:: Required action ::
When the line with "have hlast : (acc" appears below, start repeating lines exactly, and keep going through the line with "((hm y).1 h)"; add nothing outside that span.

━━━━━━━━━━━━━━━━

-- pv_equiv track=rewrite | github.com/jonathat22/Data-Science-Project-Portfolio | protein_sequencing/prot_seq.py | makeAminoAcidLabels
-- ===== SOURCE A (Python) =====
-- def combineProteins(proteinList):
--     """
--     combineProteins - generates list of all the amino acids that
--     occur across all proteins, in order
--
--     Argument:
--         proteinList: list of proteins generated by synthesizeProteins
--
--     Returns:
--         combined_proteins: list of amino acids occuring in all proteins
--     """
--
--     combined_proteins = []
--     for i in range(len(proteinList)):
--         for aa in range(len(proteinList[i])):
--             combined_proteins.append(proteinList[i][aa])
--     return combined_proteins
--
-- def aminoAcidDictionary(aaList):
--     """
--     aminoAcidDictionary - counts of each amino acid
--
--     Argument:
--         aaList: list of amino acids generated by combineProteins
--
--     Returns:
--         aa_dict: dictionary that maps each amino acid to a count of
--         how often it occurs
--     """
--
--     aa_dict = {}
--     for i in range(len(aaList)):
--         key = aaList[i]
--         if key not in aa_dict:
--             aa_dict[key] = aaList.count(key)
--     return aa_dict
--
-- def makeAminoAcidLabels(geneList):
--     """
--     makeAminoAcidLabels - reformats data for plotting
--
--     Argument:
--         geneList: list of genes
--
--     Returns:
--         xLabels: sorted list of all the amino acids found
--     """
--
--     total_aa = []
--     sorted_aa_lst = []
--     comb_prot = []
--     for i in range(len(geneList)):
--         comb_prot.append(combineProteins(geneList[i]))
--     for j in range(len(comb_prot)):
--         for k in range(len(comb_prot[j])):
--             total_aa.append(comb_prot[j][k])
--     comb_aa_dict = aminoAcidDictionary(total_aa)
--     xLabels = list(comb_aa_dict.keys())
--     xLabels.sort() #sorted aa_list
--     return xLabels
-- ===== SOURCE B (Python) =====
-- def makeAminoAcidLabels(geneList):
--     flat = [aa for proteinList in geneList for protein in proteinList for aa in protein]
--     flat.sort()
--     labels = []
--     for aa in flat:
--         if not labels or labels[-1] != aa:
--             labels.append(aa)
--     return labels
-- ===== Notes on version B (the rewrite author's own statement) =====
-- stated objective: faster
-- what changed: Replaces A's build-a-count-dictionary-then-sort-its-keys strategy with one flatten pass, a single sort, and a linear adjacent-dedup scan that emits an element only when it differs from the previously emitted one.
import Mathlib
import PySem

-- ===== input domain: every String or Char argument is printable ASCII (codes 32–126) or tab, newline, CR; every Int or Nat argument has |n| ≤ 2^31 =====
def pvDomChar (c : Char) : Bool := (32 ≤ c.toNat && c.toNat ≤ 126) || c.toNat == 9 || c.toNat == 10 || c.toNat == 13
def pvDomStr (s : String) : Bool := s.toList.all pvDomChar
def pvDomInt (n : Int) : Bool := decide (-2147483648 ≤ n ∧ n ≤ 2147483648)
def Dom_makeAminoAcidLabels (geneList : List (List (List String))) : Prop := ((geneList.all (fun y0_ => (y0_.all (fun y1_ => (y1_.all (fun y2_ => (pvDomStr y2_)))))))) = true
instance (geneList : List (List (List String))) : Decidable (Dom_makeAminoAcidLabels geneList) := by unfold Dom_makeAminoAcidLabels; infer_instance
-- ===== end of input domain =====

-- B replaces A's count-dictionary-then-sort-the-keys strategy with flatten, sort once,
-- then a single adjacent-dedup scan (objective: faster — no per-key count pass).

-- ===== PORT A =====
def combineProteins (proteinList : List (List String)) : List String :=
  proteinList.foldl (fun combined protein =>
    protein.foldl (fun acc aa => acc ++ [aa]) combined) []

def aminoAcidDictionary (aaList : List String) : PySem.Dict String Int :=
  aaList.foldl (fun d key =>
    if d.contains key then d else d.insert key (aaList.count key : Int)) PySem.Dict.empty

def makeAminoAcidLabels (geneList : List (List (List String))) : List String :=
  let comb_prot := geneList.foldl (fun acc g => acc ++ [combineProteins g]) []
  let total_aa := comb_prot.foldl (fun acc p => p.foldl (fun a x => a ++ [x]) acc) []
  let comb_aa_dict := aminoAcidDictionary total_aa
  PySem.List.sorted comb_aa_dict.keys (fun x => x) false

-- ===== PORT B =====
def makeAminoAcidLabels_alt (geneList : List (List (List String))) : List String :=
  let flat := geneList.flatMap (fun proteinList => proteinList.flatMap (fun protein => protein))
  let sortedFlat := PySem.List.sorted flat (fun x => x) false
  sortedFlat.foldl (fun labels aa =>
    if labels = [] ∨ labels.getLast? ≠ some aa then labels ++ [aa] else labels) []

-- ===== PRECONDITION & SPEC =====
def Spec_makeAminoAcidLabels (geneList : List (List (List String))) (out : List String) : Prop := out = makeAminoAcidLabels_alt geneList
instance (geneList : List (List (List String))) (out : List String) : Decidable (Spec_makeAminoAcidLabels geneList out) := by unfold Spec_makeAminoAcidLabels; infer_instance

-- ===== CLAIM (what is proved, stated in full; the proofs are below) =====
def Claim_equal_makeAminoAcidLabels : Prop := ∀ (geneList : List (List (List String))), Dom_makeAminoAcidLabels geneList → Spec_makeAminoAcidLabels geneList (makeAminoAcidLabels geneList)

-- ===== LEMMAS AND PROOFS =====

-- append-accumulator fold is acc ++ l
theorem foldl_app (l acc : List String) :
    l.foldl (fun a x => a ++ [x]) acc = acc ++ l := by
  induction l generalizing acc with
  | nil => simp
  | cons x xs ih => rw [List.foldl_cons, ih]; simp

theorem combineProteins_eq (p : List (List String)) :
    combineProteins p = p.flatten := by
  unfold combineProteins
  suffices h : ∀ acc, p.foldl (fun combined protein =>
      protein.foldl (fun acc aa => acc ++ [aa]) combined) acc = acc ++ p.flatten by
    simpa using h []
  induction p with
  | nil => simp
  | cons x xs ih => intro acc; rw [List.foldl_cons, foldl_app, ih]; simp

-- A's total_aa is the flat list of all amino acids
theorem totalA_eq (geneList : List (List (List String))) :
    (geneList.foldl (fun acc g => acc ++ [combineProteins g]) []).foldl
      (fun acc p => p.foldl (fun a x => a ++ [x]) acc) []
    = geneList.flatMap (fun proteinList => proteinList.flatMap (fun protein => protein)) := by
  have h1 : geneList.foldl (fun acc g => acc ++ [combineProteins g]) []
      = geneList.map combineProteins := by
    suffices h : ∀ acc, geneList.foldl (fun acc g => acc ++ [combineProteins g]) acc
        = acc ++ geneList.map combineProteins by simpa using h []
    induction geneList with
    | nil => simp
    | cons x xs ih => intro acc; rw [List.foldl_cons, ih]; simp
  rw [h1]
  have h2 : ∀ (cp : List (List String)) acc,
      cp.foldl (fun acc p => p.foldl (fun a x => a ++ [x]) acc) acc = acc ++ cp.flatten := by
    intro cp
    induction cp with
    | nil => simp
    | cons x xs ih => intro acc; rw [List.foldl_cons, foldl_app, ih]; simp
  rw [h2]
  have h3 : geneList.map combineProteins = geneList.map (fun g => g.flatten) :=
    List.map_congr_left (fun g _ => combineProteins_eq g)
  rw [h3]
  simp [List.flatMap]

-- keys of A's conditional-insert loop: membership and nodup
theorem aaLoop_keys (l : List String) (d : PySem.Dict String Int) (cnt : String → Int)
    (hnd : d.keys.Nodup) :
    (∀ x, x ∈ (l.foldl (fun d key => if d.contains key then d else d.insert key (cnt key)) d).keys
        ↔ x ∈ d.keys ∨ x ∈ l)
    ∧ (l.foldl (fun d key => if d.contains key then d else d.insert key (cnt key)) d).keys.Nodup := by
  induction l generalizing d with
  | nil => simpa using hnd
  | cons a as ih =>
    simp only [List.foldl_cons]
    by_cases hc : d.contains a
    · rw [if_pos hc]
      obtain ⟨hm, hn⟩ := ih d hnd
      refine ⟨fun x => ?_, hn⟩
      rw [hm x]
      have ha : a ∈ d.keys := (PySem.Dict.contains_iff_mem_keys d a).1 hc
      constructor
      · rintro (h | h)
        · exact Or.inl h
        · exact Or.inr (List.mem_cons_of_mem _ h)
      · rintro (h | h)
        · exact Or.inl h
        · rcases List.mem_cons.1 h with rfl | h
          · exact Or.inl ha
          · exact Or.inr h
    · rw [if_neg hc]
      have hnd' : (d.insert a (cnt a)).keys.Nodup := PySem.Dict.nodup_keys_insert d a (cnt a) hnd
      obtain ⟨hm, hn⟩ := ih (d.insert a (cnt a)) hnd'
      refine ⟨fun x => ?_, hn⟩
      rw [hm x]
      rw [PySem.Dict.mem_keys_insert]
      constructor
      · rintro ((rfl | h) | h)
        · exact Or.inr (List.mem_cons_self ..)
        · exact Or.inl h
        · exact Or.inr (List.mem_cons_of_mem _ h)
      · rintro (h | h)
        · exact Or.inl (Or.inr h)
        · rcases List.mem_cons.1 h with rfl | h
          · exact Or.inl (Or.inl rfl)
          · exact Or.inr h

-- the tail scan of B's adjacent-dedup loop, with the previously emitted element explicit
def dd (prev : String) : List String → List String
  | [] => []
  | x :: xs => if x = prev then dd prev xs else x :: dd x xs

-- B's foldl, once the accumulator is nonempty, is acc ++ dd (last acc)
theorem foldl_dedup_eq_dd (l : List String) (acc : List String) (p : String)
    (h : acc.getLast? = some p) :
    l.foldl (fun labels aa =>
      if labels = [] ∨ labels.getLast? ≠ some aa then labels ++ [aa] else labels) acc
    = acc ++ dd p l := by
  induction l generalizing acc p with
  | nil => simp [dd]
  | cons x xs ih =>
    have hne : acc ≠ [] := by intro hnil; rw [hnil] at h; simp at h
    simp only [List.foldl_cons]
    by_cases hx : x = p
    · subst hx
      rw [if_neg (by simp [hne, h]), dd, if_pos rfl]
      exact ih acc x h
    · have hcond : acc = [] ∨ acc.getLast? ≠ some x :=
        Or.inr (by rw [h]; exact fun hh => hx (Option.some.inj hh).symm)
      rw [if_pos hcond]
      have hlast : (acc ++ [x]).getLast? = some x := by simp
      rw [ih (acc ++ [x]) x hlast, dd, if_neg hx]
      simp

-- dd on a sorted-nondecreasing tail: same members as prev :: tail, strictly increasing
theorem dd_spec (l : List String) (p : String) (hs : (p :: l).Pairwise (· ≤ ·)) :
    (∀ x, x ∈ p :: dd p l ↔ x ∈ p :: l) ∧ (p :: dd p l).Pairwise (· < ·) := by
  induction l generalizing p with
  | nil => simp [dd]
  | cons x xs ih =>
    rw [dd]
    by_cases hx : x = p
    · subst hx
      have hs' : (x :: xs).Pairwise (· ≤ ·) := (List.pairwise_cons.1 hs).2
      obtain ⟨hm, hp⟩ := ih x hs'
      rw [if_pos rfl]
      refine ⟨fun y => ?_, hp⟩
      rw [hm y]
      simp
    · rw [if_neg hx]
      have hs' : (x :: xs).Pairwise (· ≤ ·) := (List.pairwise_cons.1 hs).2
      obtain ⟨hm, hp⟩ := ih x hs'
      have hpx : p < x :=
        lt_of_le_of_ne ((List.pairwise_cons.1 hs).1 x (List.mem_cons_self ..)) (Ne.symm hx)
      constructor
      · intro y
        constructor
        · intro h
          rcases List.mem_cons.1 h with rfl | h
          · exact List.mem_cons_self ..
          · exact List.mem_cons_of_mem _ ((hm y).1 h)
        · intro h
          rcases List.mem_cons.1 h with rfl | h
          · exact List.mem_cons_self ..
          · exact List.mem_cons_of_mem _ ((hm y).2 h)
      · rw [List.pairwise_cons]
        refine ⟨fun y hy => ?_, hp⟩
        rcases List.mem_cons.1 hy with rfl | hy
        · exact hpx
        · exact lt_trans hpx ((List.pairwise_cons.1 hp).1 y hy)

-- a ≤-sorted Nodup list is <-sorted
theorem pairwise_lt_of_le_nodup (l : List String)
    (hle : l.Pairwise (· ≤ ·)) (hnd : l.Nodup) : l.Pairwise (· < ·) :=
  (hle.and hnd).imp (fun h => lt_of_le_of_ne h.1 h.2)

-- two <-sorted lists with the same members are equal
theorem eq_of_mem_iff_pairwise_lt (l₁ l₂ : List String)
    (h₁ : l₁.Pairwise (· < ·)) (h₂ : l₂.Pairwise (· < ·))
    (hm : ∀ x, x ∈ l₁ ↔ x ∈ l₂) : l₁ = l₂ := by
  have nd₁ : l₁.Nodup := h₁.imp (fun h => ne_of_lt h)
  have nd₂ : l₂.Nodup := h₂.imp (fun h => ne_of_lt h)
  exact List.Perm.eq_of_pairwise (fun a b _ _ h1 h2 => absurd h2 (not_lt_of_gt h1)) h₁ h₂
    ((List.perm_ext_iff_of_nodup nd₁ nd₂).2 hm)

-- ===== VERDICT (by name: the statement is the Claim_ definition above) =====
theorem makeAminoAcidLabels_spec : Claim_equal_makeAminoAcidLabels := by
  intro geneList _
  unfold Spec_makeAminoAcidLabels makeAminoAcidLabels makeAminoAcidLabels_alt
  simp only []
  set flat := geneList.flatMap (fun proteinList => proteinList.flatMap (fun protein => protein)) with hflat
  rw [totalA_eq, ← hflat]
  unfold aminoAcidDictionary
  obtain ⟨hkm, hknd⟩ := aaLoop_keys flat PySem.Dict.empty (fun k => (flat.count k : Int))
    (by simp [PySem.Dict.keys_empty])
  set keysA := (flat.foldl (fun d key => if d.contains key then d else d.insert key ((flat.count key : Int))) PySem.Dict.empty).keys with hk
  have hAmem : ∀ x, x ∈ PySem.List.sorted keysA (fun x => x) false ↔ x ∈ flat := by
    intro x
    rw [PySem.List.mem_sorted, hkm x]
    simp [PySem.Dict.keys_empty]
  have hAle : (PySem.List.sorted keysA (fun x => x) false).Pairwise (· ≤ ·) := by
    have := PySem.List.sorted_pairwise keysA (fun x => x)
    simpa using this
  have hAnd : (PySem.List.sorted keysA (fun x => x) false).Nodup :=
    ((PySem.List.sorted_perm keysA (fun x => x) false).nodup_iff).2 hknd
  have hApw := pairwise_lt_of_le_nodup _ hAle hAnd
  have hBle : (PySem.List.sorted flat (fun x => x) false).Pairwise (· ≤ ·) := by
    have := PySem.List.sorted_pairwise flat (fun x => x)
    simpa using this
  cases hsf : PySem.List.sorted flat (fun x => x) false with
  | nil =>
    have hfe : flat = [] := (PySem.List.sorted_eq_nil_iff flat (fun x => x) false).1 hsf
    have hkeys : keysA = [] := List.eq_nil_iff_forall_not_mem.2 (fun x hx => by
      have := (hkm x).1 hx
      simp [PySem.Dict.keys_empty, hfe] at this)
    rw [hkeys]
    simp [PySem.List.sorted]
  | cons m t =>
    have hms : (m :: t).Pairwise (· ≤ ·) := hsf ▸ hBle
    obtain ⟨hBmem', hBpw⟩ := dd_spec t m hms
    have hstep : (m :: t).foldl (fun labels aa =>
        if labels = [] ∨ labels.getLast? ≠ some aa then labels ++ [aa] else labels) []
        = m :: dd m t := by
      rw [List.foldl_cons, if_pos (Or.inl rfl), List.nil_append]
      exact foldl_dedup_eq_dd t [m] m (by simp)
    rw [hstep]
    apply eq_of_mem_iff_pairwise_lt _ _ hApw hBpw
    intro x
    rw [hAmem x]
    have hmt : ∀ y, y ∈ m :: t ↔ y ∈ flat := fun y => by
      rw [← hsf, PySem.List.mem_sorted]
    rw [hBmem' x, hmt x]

━━━━━━━━━━━━━━━━

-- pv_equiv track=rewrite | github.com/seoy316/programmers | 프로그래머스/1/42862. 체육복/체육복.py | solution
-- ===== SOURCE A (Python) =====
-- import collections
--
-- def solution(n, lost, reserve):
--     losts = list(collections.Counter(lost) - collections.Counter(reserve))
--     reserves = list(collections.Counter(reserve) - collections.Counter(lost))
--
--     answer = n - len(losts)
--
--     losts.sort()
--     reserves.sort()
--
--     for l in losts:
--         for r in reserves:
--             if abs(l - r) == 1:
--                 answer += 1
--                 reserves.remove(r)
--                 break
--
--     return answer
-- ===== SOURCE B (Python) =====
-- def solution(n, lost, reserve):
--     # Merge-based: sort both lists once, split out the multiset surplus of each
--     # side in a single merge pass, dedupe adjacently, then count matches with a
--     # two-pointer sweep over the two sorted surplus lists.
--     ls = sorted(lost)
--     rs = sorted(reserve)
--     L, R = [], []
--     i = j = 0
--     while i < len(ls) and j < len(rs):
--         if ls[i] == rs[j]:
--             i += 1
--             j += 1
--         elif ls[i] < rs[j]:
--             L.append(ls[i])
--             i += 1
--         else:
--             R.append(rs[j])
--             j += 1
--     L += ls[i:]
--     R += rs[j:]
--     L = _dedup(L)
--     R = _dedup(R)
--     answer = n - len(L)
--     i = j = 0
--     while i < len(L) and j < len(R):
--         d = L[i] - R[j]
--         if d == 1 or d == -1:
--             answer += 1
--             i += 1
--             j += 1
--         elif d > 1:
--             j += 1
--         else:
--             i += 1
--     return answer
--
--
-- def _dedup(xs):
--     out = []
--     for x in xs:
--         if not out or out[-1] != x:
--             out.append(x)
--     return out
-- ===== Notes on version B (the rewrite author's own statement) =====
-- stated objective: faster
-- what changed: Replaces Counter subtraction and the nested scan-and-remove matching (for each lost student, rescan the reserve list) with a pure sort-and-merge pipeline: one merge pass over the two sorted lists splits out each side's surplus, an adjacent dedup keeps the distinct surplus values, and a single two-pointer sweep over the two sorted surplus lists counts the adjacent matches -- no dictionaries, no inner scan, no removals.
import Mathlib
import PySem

━━━━━━━━━━━━━━━━

:: Exercise output ::
      have hlast : (acc ++ [x]).getLast? = some x := by simp
      rw [ih (acc ++ [x]) x hlast, dd, if_neg hx]
      simp

-- dd on a sorted-nondecreasing tail: same members as prev :: tail, strictly increasing
theorem dd_spec (l : List String) (p : String) (hs : (p :: l).Pairwise (· ≤ ·)) :
    (∀ x, x ∈ p :: dd p l ↔ x ∈ p :: l) ∧ (p :: dd p l).Pairwise (· < ·) := by
  induction l generalizing p with
  | nil => simp [dd]
  | cons x xs ih =>
    rw [dd]
    by_cases hx : x = p
    · subst hx
      have hs' : (x :: xs).Pairwise (· ≤ ·) := (List.pairwise_cons.1 hs).2
      obtain ⟨hm, hp⟩ := ih x hs'
      rw [if_pos rfl]
      refine ⟨fun y => ?_, hp⟩
      rw [hm y]
      simp
    · rw [if_neg hx]
      have hs' : (x :: xs).Pairwise (· ≤ ·) := (List.pairwise_cons.1 hs).2
      obtain ⟨hm, hp⟩ := ih x hs'
      have hpx : p < x :=
        lt_of_le_of_ne ((List.pairwise_cons.1 hs).1 x (List.mem_cons_self ..)) (Ne.symm hx)
      constructor
      · intro y
        constructor
        · intro h
          rcases List.mem_cons.1 h with rfl | h
          · exact List.mem_cons_self ..
          · exact List.mem_cons_of_mem _ ((hm y).1 h)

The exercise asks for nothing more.